-- pv_equiv track=rewrite | github.com/mehul-tandel/Data_Structures_and_Algorithms | python/Trees/checkIfSubtree.py | check
-- ===== SOURCE A (Python) =====
-- def check(tree,subtree):
--     if len(subtree) > len(tree):
--         return False
--     for i in range(len(tree)-len(subtree)+1):
--         j = 0
--         if tree[i] == subtree[j]:
--             while j<len(subtree):
--                 if tree[i+j] != subtree[j]:
--                     break
--                 j+=1
--
--             if j == len(subtree):
--                 return True
--     return False
-- ===== SOURCE B (Python) =====
-- def check(tree, subtree):
--     m = len(subtree)
--     t = tree
--     while len(t) >= m:
--         if t[:m] == subtree:
--             return True
--         t = t[1:]
--     return False
-- ===== Notes on version B (the rewrite author's own statement) =====
-- stated objective: idiomatic
-- what changed: Replaces A's index loop with first-element guard and inner while over offsets by a structural scan over the suffixes of tree, comparing the whole leading slice against subtree at each step (the standard isInfixOf decomposition).
-- crash fix: A raises IndexError whenever subtree is empty (it unconditionally evaluates subtree[0]); B returns True there, since the empty list is a contiguous subsequence of every list. — e.g. on check([1, 2], []): A raises IndexError, B returns true
import Mathlib
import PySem

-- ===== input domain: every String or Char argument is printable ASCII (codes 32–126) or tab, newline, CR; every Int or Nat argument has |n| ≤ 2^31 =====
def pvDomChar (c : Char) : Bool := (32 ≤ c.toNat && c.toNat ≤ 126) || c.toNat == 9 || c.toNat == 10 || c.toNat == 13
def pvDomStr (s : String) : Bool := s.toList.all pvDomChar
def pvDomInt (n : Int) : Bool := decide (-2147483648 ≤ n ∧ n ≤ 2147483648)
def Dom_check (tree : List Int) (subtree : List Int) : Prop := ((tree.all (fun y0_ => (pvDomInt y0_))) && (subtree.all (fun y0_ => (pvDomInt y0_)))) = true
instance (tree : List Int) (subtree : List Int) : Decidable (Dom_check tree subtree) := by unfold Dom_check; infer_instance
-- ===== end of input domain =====

-- B replaces A's index loop (first-element guard + inner while over offsets) by a structural
-- scan of the suffixes of tree, comparing the whole leading slice against subtree each step.

-- ===== PORT A =====
-- A's inner 'while j < len(subtree)' loop; returns the final value of j.
-- pyGetD's default 0 is never consulted on Pre_ (all indices are in range there).
def checkWhile (tree subtree : List Int) (i : Int) (j : Nat) : Nat :=
  if j < subtree.length then
    if PySem.List.pyGetD tree (i + j) 0 ≠ PySem.List.pyGetD subtree (j : Int) 0 then j
    else checkWhile tree subtree i (j + 1)
  else j
termination_by subtree.length - j

-- A's 'for i in range(...)' loop with its early return
def checkLoop (tree subtree : List Int) : List Int → Bool
  | [] => false
  | i :: rest =>
      if PySem.List.pyGetD tree i 0 = PySem.List.pyGetD subtree 0 0 then
        if checkWhile tree subtree i 0 = subtree.length then true
        else checkLoop tree subtree rest
      else checkLoop tree subtree rest

def check (tree : List Int) (subtree : List Int) : Bool :=
  if (subtree.length : Int) > (tree.length : Int) then false
  else checkLoop tree subtree (PySem.List.pyRange 0 ((tree.length : Int) - (subtree.length : Int) + 1) 1)

-- ===== PORT B =====
-- Source B's 'while len(t) >= m' loop over the suffixes t of tree; t[:m] with m = len(subtree) ≥ 0
-- is List.take m t.  On t = [] the loop body runs (and matches) exactly when subtree = [].
def altGo (subtree : List Int) : List Int → Bool
  | [] => decide (subtree = [])
  | x :: t =>
      if subtree.length ≤ (x :: t).length then
        if (x :: t).take subtree.length = subtree then true
        else altGo subtree t
      else false

def check_alt (tree : List Int) (subtree : List Int) : Bool := altGo subtree tree

-- ===== PRECONDITION & SPEC =====
-- A unconditionally evaluates subtree[0] inside the loop, so it raises IndexError whenever
-- subtree is empty (and tree's length allows one loop iteration — i.e. always, since
-- range(len(tree)+1) is nonempty); Pre_ excludes exactly the empty subtree.
def Pre_check (tree : List Int) (subtree : List Int) : Prop := subtree ≠ []
instance (tree : List Int) (subtree : List Int) : Decidable (Pre_check tree subtree) := by unfold Pre_check; infer_instance
def pvWitness_check : List Int × List Int := ([1, 2, 3], [2, 3])

-- A raises IndexError on every input with subtree = []; B returns True there (the empty list
-- is a contiguous subsequence of every list).
def Raises_check (tree : List Int) (subtree : List Int) : Prop := subtree = []
instance (tree : List Int) (subtree : List Int) : Decidable (Raises_check tree subtree) := by unfold Raises_check; infer_instance
def pvRaiseWitness_check : List Int × List Int := ([1, 2], [])
def pvRaiseWitnessOut_check : Bool := true

def Spec_check (tree : List Int) (subtree : List Int) (out : Bool) : Prop := out = check_alt tree subtree
instance (tree : List Int) (subtree : List Int) (out : Bool) : Decidable (Spec_check tree subtree out) := by unfold Spec_check; infer_instance

-- ===== CLAIM (what is proved, stated in full; the proofs are below) =====
def Claim_equal_check : Prop := ∀ (tree : List Int) (subtree : List Int), Dom_check tree subtree → Pre_check tree subtree → Spec_check tree subtree (check tree subtree)
def Claim_raises_check : Prop := (∀ (tree : List Int) (subtree : List Int), Dom_check tree subtree → Raises_check tree subtree → ¬ Pre_check tree subtree) ∧ (Dom_check (pvRaiseWitness_check.1) (pvRaiseWitness_check.2) ∧ Raises_check (pvRaiseWitness_check.1) (pvRaiseWitness_check.2) ∧ check_alt (pvRaiseWitness_check.1) (pvRaiseWitness_check.2) = pvRaiseWitnessOut_check)

-- ===== LEMMAS AND PROOFS =====

-- the common specification: subtree occurs as a contiguous block somewhere in tree
def Occurs (tree subtree : List Int) : Prop :=
  ∃ p : Nat, (tree.drop p).take subtree.length = subtree

theorem occurs_length_le {tree subtree : List Int} (h : Occurs tree subtree) :
    subtree.length ≤ tree.length := by
  obtain ⟨p, hp⟩ := h
  have := congrArg List.length hp
  simp [List.length_take, List.length_drop] at this
  omega

theorem altGo_eq_true_iff (subtree : List Int) (t : List Int) :
    altGo subtree t = true ↔ Occurs t subtree := by
  induction t with
  | nil =>
      simp [altGo, Occurs, List.drop_nil, List.take_nil, eq_comm]
  | cons x t ih =>
      by_cases hlen : subtree.length ≤ (x :: t).length
      · by_cases hm : (x :: t).take subtree.length = subtree
        · simp only [altGo, hlen, if_pos, hm, if_pos]
          constructor
          · intro _; exact ⟨0, by simpa using hm⟩
          · intro _; trivial
        · simp only [altGo, if_pos hlen, if_neg hm]
          rw [ih]
          constructor
          · rintro ⟨p, hp⟩; exact ⟨p + 1, by simpa using hp⟩
          · rintro ⟨p, hp⟩
            cases p with
            | zero => exact absurd (by simpa using hp) hm
            | succ q => exact ⟨q, by simpa using hp⟩
      · simp only [altGo, if_neg hlen]
        constructor
        · intro h; cases h
        · intro h; exact absurd (occurs_length_le h) hlen

-- pointwise characterisation of a match at offset p (inside the bounds)
theorem match_iff_pointwise {tree subtree : List Int} {p : Nat}
    (h : p + subtree.length ≤ tree.length) :
    (tree.drop p).take subtree.length = subtree ↔
      ∀ k, k < subtree.length → tree.getD (p + k) 0 = subtree.getD k 0 := by
  constructor
  · intro he k hk
    have := congrArg (fun l => l.getD k 0) he
    simp only [List.getD] at this ⊢
    rw [List.getElem?_take, List.getElem?_drop] at this
    simpa [hk] using this
  · intro hpt
    apply List.ext_getElem
    · simp [List.length_take, List.length_drop]; omega
    · intro k hk1 hk2
      have hk : k < subtree.length := hk2
      have := hpt k hk
      have hpk : p + k < tree.length := by omega
      rw [List.getD_eq_getElem tree 0 hpk, List.getD_eq_getElem subtree 0 hk] at this
      simpa [List.getElem_take, List.getElem_drop] using this

theorem checkWhile_eq_length_iff (tree subtree : List Int) (p : Nat)
    (hb : p + subtree.length ≤ tree.length) :
    ∀ j, j ≤ subtree.length →
      (checkWhile tree subtree (p : Int) j = subtree.length ↔
        ∀ k, j ≤ k → k < subtree.length → tree.getD (p + k) 0 = subtree.getD k 0) := by
  intro j
  induction hn : subtree.length - j generalizing j with
  | zero =>
      intro hj
      have hj' : j = subtree.length := by omega
      rw [checkWhile]
      simp only [hj', lt_irrefl]
      constructor
      · intro _ k hk1 hk2; omega
      · intro _; rfl
  | succ d ih =>
      intro hj
      have hjlt : j < subtree.length := by omega
      rw [checkWhile]
      rw [if_pos hjlt]
      have g1 : PySem.List.pyGetD tree ((p : Int) + (j : Int)) 0 = tree.getD (p + j) 0 := by
        rw [show ((p : Int) + (j : Int)) = ((p + j : Nat) : Int) by push_cast; ring,
          PySem.List.pyGetD_natCast]
      have g2 : PySem.List.pyGetD subtree ((j : Nat) : Int) 0 = subtree.getD j 0 :=
        PySem.List.pyGetD_natCast subtree j 0
      by_cases hne : tree.getD (p + j) 0 ≠ subtree.getD j 0
      · rw [if_pos (by rw [g1, g2]; exact hne)]
        constructor
        · intro h; omega
        · intro h; exact absurd (h j le_rfl hjlt) hne
      · push Not at hne
        rw [if_neg (by rw [g1, g2]; simpa using hne)]
        rw [ih (j + 1) (by omega) (by omega)]
        constructor
        · intro h k hk1 hk2
          rcases Nat.eq_or_lt_of_le hk1 with rfl | hlt
          · exact hne
          · exact h k hlt hk2
        · intro h k hk1 hk2; exact h k (by omega) hk2

theorem checkLoop_eq_true_iff (tree subtree : List Int) (is : List Int) :
    checkLoop tree subtree is = true ↔
      ∃ i ∈ is, PySem.List.pyGetD tree i 0 = PySem.List.pyGetD subtree 0 0 ∧
        checkWhile tree subtree i 0 = subtree.length := by
  induction is with
  | nil => simp [checkLoop]
  | cons i rest ih =>
      simp only [checkLoop]
      split_ifs with h1 h2
      · simp [h1, h2]
      · rw [ih]
        constructor
        · rintro ⟨i', hm, hp⟩; exact ⟨i', List.mem_cons_of_mem _ hm, hp⟩
        · rintro ⟨i', hm, hg, hw⟩
          rcases List.mem_cons.mp hm with rfl | hm'
          · exact absurd hw h2
          · exact ⟨i', hm', hg, hw⟩
      · rw [ih]
        constructor
        · rintro ⟨i', hm, hp⟩; exact ⟨i', List.mem_cons_of_mem _ hm, hp⟩
        · rintro ⟨i', hm, hg, hw⟩
          rcases List.mem_cons.mp hm with rfl | hm'
          · exact absurd hg h1
          · exact ⟨i', hm', hg, hw⟩

theorem check_eq_true_iff (tree subtree : List Int) (hpre : subtree ≠ []) :
    check tree subtree = true ↔ Occurs tree subtree := by
  have hm0 : 0 < subtree.length := List.length_pos_iff.mpr hpre
  by_cases hlen : (subtree.length : Int) > (tree.length : Int)
  · rw [check, if_pos hlen]
    constructor
    · intro h; cases h
    · intro h; exact absurd (occurs_length_le h) (by exact_mod_cast by omega)
  · rw [check, if_neg hlen]
    have hmn : subtree.length ≤ tree.length := by exact_mod_cast by omega
    rw [checkLoop_eq_true_iff]
    constructor
    · rintro ⟨i, hmem, hg, hw⟩
      rw [PySem.List.mem_pyRange_one] at hmem
      obtain ⟨hi0, hiu⟩ := hmem
      set p := i.toNat with hp
      have hip : i = (p : Int) := by omega
      have hb : p + subtree.length ≤ tree.length := by omega
      refine ⟨p, (match_iff_pointwise hb).mpr ?_⟩
      intro k hk
      have := (checkWhile_eq_length_iff tree subtree p hb 0 (by omega)).mp (by rwa [hip] at hw)
      exact this k (by omega) hk
    · rintro ⟨p, hocc⟩
      have hb : p + subtree.length ≤ tree.length := by
        have := occurs_length_le (tree := tree.drop p) ⟨0, by simpa using hocc⟩
        simp [List.length_drop] at this
        omega
      have hpt := (match_iff_pointwise hb).mp hocc
      refine ⟨(p : Int), ?_, ?_, ?_⟩
      · rw [PySem.List.mem_pyRange_one]
        constructor
        · exact_mod_cast Nat.zero_le p
        · have : p + subtree.length ≤ tree.length := hb
          omega
      · have h0 := hpt 0 hm0
        simpa [PySem.List.pyGetD_natCast, PySem.List.pyGetD_zero] using h0
      · exact (checkWhile_eq_length_iff tree subtree p hb 0 (by omega)).mpr
          (fun k _ hk => hpt k hk)

-- ===== VERDICT (by name: the statement is the Claim_ definition above) =====
theorem check_spec : Claim_equal_check := by
  intro tree subtree _ hpre
  unfold Spec_check check_alt
  have h1 := check_eq_true_iff tree subtree hpre
  have h2 := altGo_eq_true_iff subtree tree
  cases hA : check tree subtree <;> cases hB : altGo subtree tree
  · rfl
  · exact absurd (h1.mpr (h2.mp hB)) (by simp [hA])
  · exact absurd (h2.mpr (h1.mp hA)) (by simp [hB])
  · rfl

theorem check_raises : Claim_raises_check := by
  unfold Claim_raises_check
  exact ⟨fun tree subtree _ hr hpre => hpre hr, by decide⟩

-- witness self-check, re-using check_raises: B's port really returns the stated value there
theorem pvRaiseWitnessOut_ok : check_alt pvRaiseWitness_check.1 pvRaiseWitness_check.2 = pvRaiseWitnessOut_check :=
  check_raises.2.2.2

####

What is needed: Report the lines above that contain "decide".

Expected answer:
def pvDomInt (n : Int) : Bool := decide (-2147483648 ≤ n ∧ n ≤ 2147483648)
  | [] => decide (subtree = [])
  exact ⟨fun tree subtree _ hr hpre => hpre hr, by decide⟩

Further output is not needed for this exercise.